Walking Eagle News
- Type: Satirical news website
- Website: https://walkingeaglenews.com/

= Walking Eagle News =

Canadian satirical news website

Walking Eagle News is an online news satire website which parodies news coverage of Indigenous peoples, politics and Canadian media. The site was founded by Anishinaabe former journalist Tim Fontaine in November 2017, after leaving a nearly two-decade career in journalism. Fontaine serves as the online publication's "Editor-in-Grand-Chief" and primary writer.

Articles on the site cover current events, both real and fictional, satirizing the tone and format of traditional Canadian news organizations.
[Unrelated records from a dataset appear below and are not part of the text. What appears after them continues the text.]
-- pv_equiv track=rewrite | github.com/integral81/lottomap | lotto_utils.py | group_by_shop
-- ===== SOURCE A (Python) =====
-- def get_shop_key(item):
--     """Returns a tuple (name, address) for unique identification."""
--     return (item.get('n', '').strip(), item.get('a', '').strip())
--
-- def group_by_shop(data):
--     """Groups win records by shop (Name + Address)."""
--     groups = {}
--     for item in data:
--         key = get_shop_key(item)
--         if key not in groups:
--             groups[key] = []
--         groups[key].append(item)
--     return groups
-- ===== SOURCE B (Python) =====
-- def get_shop_key(item):
--     """Returns a tuple (name, address) for unique identification."""
--     return (item.get('n', '').strip(), item.get('a', '').strip())
--
-- def group_by_shop(data):
--     """Groups win records by shop (Name + Address).
--
--     Two-pass alternative: first collect the distinct shop keys in first-seen
--     order, then build each group with one filter pass over the data."""
--     keys = dict.fromkeys(map(get_shop_key, data))
--     return {k: [item for item in data if get_shop_key(item) == k] for k in keys}
-- ===== Notes on version B (the rewrite author's own statement) =====
-- stated objective: alternative
-- what changed: A builds the groups in one pass with per-item dict membership/append; B first deduplicates the key sequence (dict.fromkeys) and then constructs each group by an independent filter pass over the data.
import Mathlib
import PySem

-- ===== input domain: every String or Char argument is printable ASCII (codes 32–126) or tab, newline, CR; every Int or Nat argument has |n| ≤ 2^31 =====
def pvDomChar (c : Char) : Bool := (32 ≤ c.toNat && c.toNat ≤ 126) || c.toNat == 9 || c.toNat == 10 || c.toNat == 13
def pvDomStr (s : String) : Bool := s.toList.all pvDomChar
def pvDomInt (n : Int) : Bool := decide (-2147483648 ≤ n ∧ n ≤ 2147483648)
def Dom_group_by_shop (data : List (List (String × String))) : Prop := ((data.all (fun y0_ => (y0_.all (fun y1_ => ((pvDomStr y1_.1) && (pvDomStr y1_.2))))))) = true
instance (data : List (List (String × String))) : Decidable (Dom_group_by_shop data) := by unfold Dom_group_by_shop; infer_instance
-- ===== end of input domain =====

-- B replaces A's one-pass dict accumulation by a dedup-keys-then-filter-per-key construction (alternative decomposition, not faster).

-- ===== PORT A =====
-- shared helper: get_shop_key (identical in Source A and Source B)
def get_shop_key (item : List (String × String)) : String × String :=
  (PySem.Str.strip ((PySem.Dict.mk item).getD "n" ""), PySem.Str.strip ((PySem.Dict.mk item).getD "a" ""))

def group_by_shop (data : List (List (String × String))) : List (String × String × List (List (String × String))) :=
  let groups := data.foldl (fun g item =>
    let key := get_shop_key item
    let g := if g.contains key then g else g.insert key ([] : List (List (String × String)))
    -- groups[key].append(item), key now present: d[key] = d.get(key, []) + [item]
    g.modify key [] (fun l => l ++ [item])) PySem.Dict.empty
  -- the returned dict, as the association list of the type convention
  groups.items.map (fun p => (p.1.1, p.1.2, p.2))

-- ===== PORT B =====
def group_by_shop_alt (data : List (List (String × String))) : List (String × String × List (List (String × String))) :=
  let keys := PySem.List.dedup (data.map get_shop_key)   -- dict.fromkeys(map(get_shop_key, data))
  keys.map (fun k => (k.1, k.2, data.filter (fun item => get_shop_key item == k)))

-- ===== PRECONDITION & SPEC =====
def Spec_group_by_shop (data : List (List (String × String))) (out : List (String × String × List (List (String × String)))) : Prop := out = group_by_shop_alt data
instance (data : List (List (String × String))) (out : List (String × String × List (List (String × String)))) : Decidable (Spec_group_by_shop data out) := by unfold Spec_group_by_shop; infer_instance

-- ===== CLAIM (what is proved, stated in full; the proofs are below) =====
def Claim_equal_group_by_shop : Prop := ∀ (data : List (List (String × String))), Dom_group_by_shop data → Spec_group_by_shop data (group_by_shop data)

-- ===== LEMMAS AND PROOFS =====

-- A's loop body equals a single Dict.modify (the insert-if-absent is absorbed).
theorem step_eq (g : PySem.Dict (String × String) (List (List (String × String)))) (item : List (String × String)) :
    (if g.contains (get_shop_key item) then g else g.insert (get_shop_key item) []).modify
      (get_shop_key item) [] (fun l => l ++ [item])
    = g.modify (get_shop_key item) [] (fun l => l ++ [item]) := by
  set k := get_shop_key item
  by_cases h : g.contains k
  · simp [h]
  · simp only [h, if_false, Bool.false_eq_true]
    simp only [PySem.Dict.modify]
    rw [PySem.Dict.getD_insert_self, PySem.Dict.insert_insert_self,
        PySem.Dict.getD_of_not_contains g [] (by simpa using h)]

theorem group_by_shop_eq_alt (data : List (List (String × String))) :
    group_by_shop data = group_by_shop_alt data := by
  show ((data.foldl (fun g item =>
          let key := get_shop_key item
          let g := if g.contains key then g else g.insert key ([] : List (List (String × String)))
          g.modify key [] (fun l => l ++ [item])) PySem.Dict.empty).items.map
        (fun p => (p.1.1, p.1.2, p.2)))
      = (PySem.List.dedup (data.map get_shop_key)).map
          (fun k => (k.1, k.2, data.filter (fun item => get_shop_key item == k)))
  have hfold : data.foldl (fun g item =>
      let key := get_shop_key item
      let g := if g.contains key then g else g.insert key ([] : List (List (String × String)))
      g.modify key [] (fun l => l ++ [item])) PySem.Dict.empty
    = data.foldl (fun g item => g.modify (get_shop_key item) [] (fun l => l ++ [item]))
        PySem.Dict.empty :=
    PySem.List.foldl_congr_mem data _ _ _ (fun g item _ => step_eq g item)
  rw [hfold]
  set D := data.foldl (fun g item => g.modify (get_shop_key item) [] (fun l => l ++ [item]))
      PySem.Dict.empty with hD
  have hkeys : D.keys = PySem.Set.ofList (data.map get_shop_key) := by
    rw [hD, PySem.Dict.keys_foldl_modify_key data get_shop_key []
        (fun _ item l => l ++ [item]) PySem.Dict.empty]
    rfl
  have hnd : D.keys.Nodup := by
    rw [hkeys]; exact PySem.Set.nodup_ofList _
  have hget : ∀ k, D.getD k [] = data.filter (fun item => get_shop_key item == k) := by
    intro k
    have hm : D = (data.map (fun it => (get_shop_key it, it))).foldl
        (fun d p => d.modify p.1 [] (fun l => l ++ [p.2])) PySem.Dict.empty := by
      rw [hD, List.foldl_map]
    rw [hm, PySem.Dict.getD_foldl_modify_append]
    simp [List.filter_map, List.map_map, Function.comp_def]
  rw [PySem.Dict.items_eq_map_keys D hnd [], hkeys]
  simp only [List.map_map, Function.comp_def, hget]
  simp [PySem.List.dedup]

-- ===== VERDICT (by name: the statement is the Claim_ definition above) =====
theorem group_by_shop_spec : Claim_equal_group_by_shop := by
  intro data _
  show group_by_shop data = group_by_shop_alt data
  exact group_by_shop_eq_alt data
Stories include "'How are my Indians?' Queen asks Trudeau", "White man injured by use of word genocide", "After major Trans Mountain setback, furious Trudeau threatens First Nations with 'fiery reconciliation'", and "First Nations man wakes up white after Indian Status card expires".

In a December 2018 appearance on the CBC News program The Investigators, Fontaine told host Diana Swain that the articles are written using the same format as the ones he would have written as a real journalist, which is why many of them are believed by unsuspecting readers.

Fontaine has said in interviews that besides himself, only one friend who chooses to remain anonymous has written articles for Walking Eagle News and that the site does not accept submissions, though it has received many queries from the public. According to Fontaine, the site's name means "a bird so full of crap that it can't fly", and comes from the punchline of an old joke.